Better way to parallelize my nth factorial python program?

I have this python code to calculate the nth factorial of n "1"s in a row. I've been able to optimize it very well, including adjusting it to run on all cores using the multiprocessing module. However I have noticed the 7th process (Which is the lower end of the values since I'm going from the top down) is significantly faster than the rest of the threads. Threads 0-6 take on average 32 seconds with n=11 where-as thread 7 only takes 12 seconds.
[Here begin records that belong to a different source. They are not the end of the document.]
-- pv_equiv track=rewrite | github.com/mango606/baekjoon-hub | 백준/Gold/1339. 단어 수학/단어 수학.py | max_word_sum
-- ===== SOURCE A (Python) =====
-- def max_word_sum(words):
--     weight = {}
--     # 각 알파벳의 가중치 계산
--     for word in words:
--         length = len(word)
--         for i, char in enumerate(word):
--             if char in weight:
--                 weight[char] += 10 ** (length - i - 1)
--             else:
--                 weight[char] = 10 ** (length - i - 1)
--
--     # 가중치를 기준으로 정렬하고 숫자 할당
--     sorted_weight = sorted(weight.items(), key=lambda x: -x[1])
--     assign_number = 9
--     total_sum = 0
--     number_map = {}
--
--     for char, _ in sorted_weight:
--         number_map[char] = assign_number
--         assign_number -= 1
--
--     # 숫자 할당 결과를 통해 최대 합 계산
--     for word in words:
--         current_sum = 0
--         length = len(word)
--         for i, char in enumerate(word):
--             current_sum += number_map[char] * 10 ** (length - i - 1)
--         total_sum += current_sum
--
--     return total_sum
-- ===== SOURCE B (Python) =====
-- def max_word_sum(words):
--     weight = {}
--     for word in words:
--         n = len(word)
--         for i, ch in enumerate(word):
--             weight[ch] = weight.get(ch, 0) + 10 ** (n - i - 1)
--     total = 0
--     for idx, (ch, w) in enumerate(sorted(weight.items(), key=lambda x: -x[1])):
--         total += (9 - idx) * w
--     return total
-- ===== Notes on version B (the rewrite author's own statement) =====
-- stated objective: simpler
-- what changed: B builds the same per-letter weight dict but then computes the answer in one loop over the weights sorted by descending value, accumulating (9-index)*weight directly, eliminating A's digit-assignment dict and its entire second nested pass over all the words (measured constant-factor speedup from the removed pass).
import Mathlib
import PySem

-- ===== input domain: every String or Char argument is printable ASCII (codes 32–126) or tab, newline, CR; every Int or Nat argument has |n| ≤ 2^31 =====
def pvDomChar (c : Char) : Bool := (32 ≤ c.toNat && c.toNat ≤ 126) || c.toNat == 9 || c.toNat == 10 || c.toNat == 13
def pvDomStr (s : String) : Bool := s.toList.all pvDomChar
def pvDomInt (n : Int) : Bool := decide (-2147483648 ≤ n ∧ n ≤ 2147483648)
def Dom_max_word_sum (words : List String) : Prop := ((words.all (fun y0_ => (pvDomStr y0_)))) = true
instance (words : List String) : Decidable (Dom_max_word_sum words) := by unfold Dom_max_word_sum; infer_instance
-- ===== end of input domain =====

-- B replaces A's digit-assignment dict and second nested pass over the words by a single
-- loop over the sorted weights accumulating (9 - index) * weight (objective: simpler).

-- ===== PORT A =====
-- positional weight of the i-th character of a word of length n: 10 ** (n - i - 1)
-- exact for the indices enumerate yields (0 ≤ i < n)
def pvPow (n : Nat) (i : Int) : Int := (10 : Int) ^ (n - i.toNat - 1)

-- first nested loop of A: the weight dict ('+=' / '=' written as the contains test A performs)
def pvWeightA (words : List String) : PySem.Dict Char Int :=
  words.foldl (fun d w =>
    (PySem.List.enumerate w.toList).foldl (fun d p =>
      if d.contains p.2 then d.insert p.2 (d.getD p.2 0 + pvPow w.toList.length p.1)
      else d.insert p.2 (pvPow w.toList.length p.1)) d) PySem.Dict.empty

-- 'for char, _ in sorted_weight: number_map[char] = assign_number; assign_number -= 1'
def pvAssign : List (Char × Int) → PySem.Dict Char Int → Int → PySem.Dict Char Int
  | [], m, _ => m
  | p :: rest, m, a => pvAssign rest (m.insert p.1 a) (a - 1)

def max_word_sum (words : List String) : Int :=
  let weight := pvWeightA words
  let sorted_weight := PySem.List.sorted weight.items (fun x => -x.2) false
  let number_map := pvAssign sorted_weight PySem.Dict.empty 9
  -- second pass: number_map[char] always succeeds (every char of words is a key), so getD 0 is exact
  words.foldl (fun total w =>
    total + (PySem.List.enumerate w.toList).foldl (fun s p =>
      s + number_map.getD p.2 0 * pvPow w.toList.length p.1) 0) 0

-- ===== PORT B =====
-- Source B's first loop: weight[ch] = weight.get(ch, 0) + 10 ** (n - i - 1)
def pvWeightB (words : List String) : PySem.Dict Char Int :=
  words.foldl (fun d w =>
    (PySem.List.enumerate w.toList).foldl (fun d p =>
      d.insert p.2 (d.getD p.2 0 + pvPow w.toList.length p.1)) d) PySem.Dict.empty

def max_word_sum_alt (words : List String) : Int :=
  let weight := pvWeightB words
  (PySem.List.enumerate (PySem.List.sorted weight.items (fun x => -x.2) false)).foldl
    (fun total q => total + (9 - q.1) * q.2.2) 0

-- ===== PRECONDITION & SPEC =====
def Spec_max_word_sum (words : List String) (out : Int) : Prop := out = max_word_sum_alt words
instance (words : List String) (out : Int) : Decidable (Spec_max_word_sum words out) := by unfold Spec_max_word_sum; infer_instance

-- ===== CLAIM (what is proved, stated in full; the proofs are below) =====
def Claim_equal_max_word_sum : Prop := ∀ (words : List String), Dom_max_word_sum words → Spec_max_word_sum words (max_word_sum words)

-- ===== LEMMAS AND PROOFS =====

-- sum of f(key) * value over an association list
def pvSumL (f : Char → Int) (l : List (Char × Int)) : Int :=
  (l.map (fun p => f p.1 * p.2)).sum

theorem pvSumL_perm (f : Char → Int) {l l' : List (Char × Int)} (h : l.Perm l') :
    pvSumL f l = pvSumL f l' :=
  List.Perm.sum_eq (h.map _)

theorem pvSumL_cons (f : Char → Int) (p : Char × Int) (t : List (Char × Int)) :
    pvSumL f (p :: t) = f p.1 * p.2 + pvSumL f t := by
  simp [pvSumL]

-- replacing the unique entry (c, W) by (c, W + v) bumps the sum by f c * v
theorem pvSumL_replace (f : Char → Int) (c : Char) (v : Int) :
    ∀ (l : List (Char × Int)) (W : Int), (l.map (·.1)).Nodup → (c, W) ∈ l →
      pvSumL f (l.map (fun p => if p.1 == c then (c, W + v) else p)) = pvSumL f l + f c * v := by
  intro l
  induction l with
  | nil => intro W _ h; cases h
  | cons p t ih =>
    intro W hnd hmem
    simp only [List.map_cons, List.nodup_cons] at hnd
    obtain ⟨hp, hnt⟩ := hnd
    by_cases hc : p.1 = c
    · have hWp : p = (c, W) := by
        rcases List.mem_cons.mp hmem with h | h
        · exact h.symm
        · exact absurd (List.mem_map.mpr ⟨(c, W), h, by simp⟩) (hc ▸ hp)
      have htid : t.map (fun p => if p.1 == c then (c, W + v) else p) = t := by
        conv_rhs => rw [← List.map_id t]
        apply List.map_congr_left
        intro q hq
        have hqc : q.1 ≠ c := fun h => hp (hc ▸ List.mem_map.mpr ⟨q, hq, h⟩)
        simp [hqc]
      have hrepl : (if (p.1 == c) = true then (c, W + v) else p) = (c, W + v) := by
        simp [hc]
      rw [List.map_cons, hrepl, htid, hWp, pvSumL_cons, pvSumL_cons]
      ring
    · have hmem' : (c, W) ∈ t := by
        rcases List.mem_cons.mp hmem with h | h
        · exact absurd (congrArg Prod.fst h.symm) hc
        · exact h
      have hrepl : (if (p.1 == c) = true then (c, W + v) else p) = p := by
        simp [hc]
      rw [List.map_cons, hrepl, pvSumL_cons, pvSumL_cons, ih W hnt hmem']
      ring

-- the Python update weight[c] = weight.get(c, 0) + v bumps the item sum by f c * v
theorem pvSumL_bump (f : Char → Int) (d : PySem.Dict Char Int) (c : Char) (v : Int)
    (h : d.keys.Nodup) :
    pvSumL f (d.insert c (d.getD c 0 + v)).items = pvSumL f d.items + f c * v := by
  have hk : (d.items.map (·.1)).Nodup := by
    simpa only [PySem.Dict.keys] using h
  by_cases hc : d.contains c = true
  · obtain ⟨w, hw⟩ : ∃ w, d.get? c = some w := by
      rw [PySem.Dict.contains_eq_isSome_get?] at hc
      exact Option.isSome_iff_exists.mp hc
    have hmem := PySem.Dict.mem_items_of_get?_eq_some d hw
    have hgd : d.getD c 0 = w := by rw [PySem.Dict.getD_eq_get?_getD, hw]; rfl
    rw [PySem.Dict.items_insert_of_contains d _ hc, hgd]
    exact pvSumL_replace f c v d.items w hk hmem
  · have hcf : d.contains c = false := by simpa using hc
    rw [PySem.Dict.items_insert_of_not_contains d _ hcf,
        PySem.Dict.getD_of_not_contains d 0 hcf]
    simp [pvSumL]

-- the per-word weight-building loop, over an arbitrary enumerated list
theorem pvSumL_word (f : Char → Int) (g : Int → Int) :
    ∀ (ps : List (Int × Char)) (d : PySem.Dict Char Int), d.keys.Nodup →
      pvSumL f ((ps.foldl (fun d p => d.insert p.2 (d.getD p.2 0 + g p.1)) d).items)
        = pvSumL f d.items + (ps.map (fun p => f p.2 * g p.1)).sum := by
  intro ps
  induction ps with
  | nil => intro d _; simp
  | cons p t ih =>
    intro d hd
    simp only [List.foldl_cons, List.map_cons, List.sum_cons]
    rw [ih _ (PySem.Dict.nodup_keys_insert d _ _ hd), pvSumL_bump f d p.2 (g p.1) hd]
    ring

theorem pvNodup_word (g : Int → Int) :
    ∀ (ps : List (Int × Char)) (d : PySem.Dict Char Int), d.keys.Nodup →
      ((ps.foldl (fun d p => d.insert p.2 (d.getD p.2 0 + g p.1)) d)).keys.Nodup := by
  intro ps
  induction ps with
  | nil => intro d hd; exact hd
  | cons p t ih => intro d hd; exact ih _ (PySem.Dict.nodup_keys_insert d _ _ hd)

theorem pvNodup_weightB (words : List String) : (pvWeightB words).keys.Nodup := by
  unfold pvWeightB
  generalize hgen : PySem.Dict.empty = d0
  have hd0 : d0.keys.Nodup := hgen ▸ PySem.Dict.nodup_keys_empty
  clear hgen
  induction words generalizing d0 with
  | nil => exact hd0
  | cons w t ih => exact ih _ (pvNodup_word _ _ _ hd0)

theorem pvSumL_weightB (f : Char → Int) (words : List String) :
    pvSumL f (pvWeightB words).items
      = (words.map (fun w =>
          ((PySem.List.enumerate w.toList).map
            (fun p => f p.2 * pvPow w.toList.length p.1)).sum)).sum := by
  unfold pvWeightB
  have main : ∀ (ws : List String) (d : PySem.Dict Char Int), d.keys.Nodup →
      pvSumL f ((ws.foldl (fun d w =>
        (PySem.List.enumerate w.toList).foldl
          (fun d p => d.insert p.2 (d.getD p.2 0 + pvPow w.toList.length p.1)) d) d).items)
      = pvSumL f d.items + (ws.map (fun w =>
          ((PySem.List.enumerate w.toList).map
            (fun p => f p.2 * pvPow w.toList.length p.1)).sum)).sum := by
    intro ws
    induction ws with
    | nil => intro d _; simp
    | cons w t ih =>
      intro d hd
      simp only [List.foldl_cons, List.map_cons, List.sum_cons]
      rw [ih _ (pvNodup_word _ _ _ hd), pvSumL_word f _ _ _ hd]
      ring
  rw [main words PySem.Dict.empty PySem.Dict.nodup_keys_empty]
  have h0 : pvSumL f PySem.Dict.empty.items = 0 := rfl
  rw [h0, zero_add]

-- the two weight builds coincide ('+=' with a contains test vs get(ch, 0) + v)
theorem pvWeight_eq (words : List String) : pvWeightA words = pvWeightB words := by
  unfold pvWeightA pvWeightB
  apply List.foldl_ext
  intro d w _
  apply List.foldl_ext
  intro d p _
  split_ifs with h
  · rfl
  · rw [PySem.Dict.getD_of_not_contains d 0 (by simpa using h), zero_add]

-- the digit-assignment dict never revisits keys already consumed
theorem pvAssign_get?_of_not_mem :
    ∀ (l : List (Char × Int)) (m : PySem.Dict Char Int) (a : Int) (c : Char),
      (∀ q ∈ l, q.1 ≠ c) → (pvAssign l m a).get? c = m.get? c := by
  intro l
  induction l with
  | nil => intro m a c _; rfl
  | cons p t ih =>
    intro m a c h
    simp only [pvAssign]
    rw [ih _ _ _ (fun q hq => h q (List.mem_cons_of_mem p hq)),
        PySem.Dict.get?_insert_of_ne m a (Ne.symm (h p (List.mem_cons_self)))]

-- looking the assigned digits back up over the same list gives the enumerate sum
theorem pvAssign_sum :
    ∀ (l : List (Char × Int)) (m : PySem.Dict Char Int) (a s : Int),
      (l.map (·.1)).Nodup →
      pvSumL (fun c => (pvAssign l m a).getD c 0) l
        = ((PySem.List.enumerate l s).map (fun q => (a + s - q.1) * q.2.2)).sum := by
  intro l
  induction l with
  | nil => intro m a s _; simp [pvSumL, PySem.List.enumerate]
  | cons p t ih =>
    intro m a s hnd
    simp only [List.map_cons, List.nodup_cons] at hnd
    obtain ⟨hp, hnt⟩ := hnd
    have hhead : (pvAssign t (m.insert p.1 a) (a - 1)).get? p.1 = some a := by
      rw [pvAssign_get?_of_not_mem t _ _ _
            (fun q hq h => hp (List.mem_map.mpr ⟨q, hq, h⟩)),
          PySem.Dict.get?_insert_self]
    have hfun : (fun (q : Int × (Char × Int)) => (a - 1 + (s + 1) - q.1) * q.2.2)
        = (fun q => (a + s - q.1) * q.2.2) := by
      funext q; ring
    simp only [pvAssign, PySem.List.enumerate_cons, List.map_cons, List.sum_cons, pvSumL_cons]
    rw [PySem.Dict.getD_eq_get?_getD, hhead, ih (m.insert p.1 a) (a - 1) (s + 1) hnt, hfun]
    show ((a:Int)) * p.2 + _ = (a + s - s) * p.2 + _
    ring

-- ===== VERDICT (by name: the statement is the Claim_ definition above) =====
theorem max_word_sum_spec : Claim_equal_max_word_sum := by
  unfold Claim_equal_max_word_sum
  intro words _
  unfold Spec_max_word_sum max_word_sum max_word_sum_alt
  rw [pvWeight_eq]
  simp only [PySem.List.foldl_add, zero_add]
  have hperm := PySem.List.sorted_perm (pvWeightB words).items (fun x => -x.2) false
  have hknd : ((pvWeightB words).items.map (·.1)).Nodup := by
    simpa only [PySem.Dict.keys] using pvNodup_weightB words
  have hswnd : ((PySem.List.sorted (pvWeightB words).items (fun x => -x.2) false).map (·.1)).Nodup :=
    (List.Perm.nodup_iff (hperm.map _)).mpr hknd
  have h3 := pvAssign_sum (PySem.List.sorted (pvWeightB words).items (fun x => -x.2) false)
    PySem.Dict.empty 9 0 hswnd
  have hfun : (fun (q : Int × (Char × Int)) => ((9 : Int) + 0 - q.1) * q.2.2)
      = (fun q => (9 - q.1) * q.2.2) := by
    funext q; ring
  rw [hfun] at h3
  have h1 := pvSumL_weightB
    (fun c => (pvAssign (PySem.List.sorted (pvWeightB words).items (fun x => -x.2) false)
      PySem.Dict.empty 9).getD c 0) words
  have h2 := pvSumL_perm
    (fun c => (pvAssign (PySem.List.sorted (pvWeightB words).items (fun x => -x.2) false)
      PySem.Dict.empty 9).getD c 0) hperm.symm
  exact (h1.symm.trans h2).trans h3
I would've expecting a difference the larger the numbers themselves got, but I wouldn't expect an immediate wall with such a stark difference.

Is there something in my code that I have missed other than the calculation that causes this huge wall? I've verified the output and each segment is nearly identical length (thread 7 is slightly longer by a few dozen calculations, but in the grand scheme of things this is nothing and thread 7 is the shortest running anyways)

Is there a better way to parallelize this for better efficiency? Would making the threads not all the same increment be helpful?

Edit: Adding python version information

Python 3.8.5 (tags/v3.8.5:580fbb0, Jul 20 2020, 15:57:54) [MSC v.1924 64 bit (AMD64)] on win32

(I did 25 tests of n=11, all very similar to this run)

import multiprocessing
import argparse
from datetime import datetime
from math import log10

parser = argparse.ArgumentParser(
    formatter_class=argparse.HelpFormatter,
    description="Calcs n factorial",
    usage=""
)

parser.add_argument("-n", "--number", type=int, default=2)

args = parser.parse_args()

def getlog(send_end, i, threads, num, n, inc):
    begin = datetime.now()
    start = num-inc*i
    end = num-inc*(i+1) if i < threads-1 else 0
    output = sum(map(log10, range(start, end, -n)))
    send_end.send(output)
    final = datetime.now()
    duration = final-begin
    print("{},{},{},{}".format(i, duration, start, end))

def main():
    n = args.number
    num = int('1'*n)
    threads = multiprocessing.cpu_count() if num/multiprocessing.cpu_count() > multiprocessing.cpu_count() else 1
    inc = int(num/threads)
    inc -= inc%n
    jobs = []
    pipe_list = []
    for i in range(threads):
        recv_end, send_end = multiprocessing.Pipe(False)
        p = multiprocessing.Process(target=getlog, args=(send_end, i, threads, num, n, inc))
        jobs.append(p)
        pipe_list.append(recv_end)
        p.start()
    for proc in jobs:
        proc.join()
    e = sum([output.recv() for output in pipe_list])

    print('%.2fe%d' % (10**(e % 1), e // 1))
    
if __name__ == '__main__':
    start = datetime.now()
    main()
    end = datetime.now()
    print(end-start)

Solution

range uses a slower implementation if it needs to work with values beyond the range of a C long - see the source.

You're on Windows, where C long is 32-bit (even on a 64-bit Python build). Process 7 is the only one where the range elements fit within the bounds of a C long.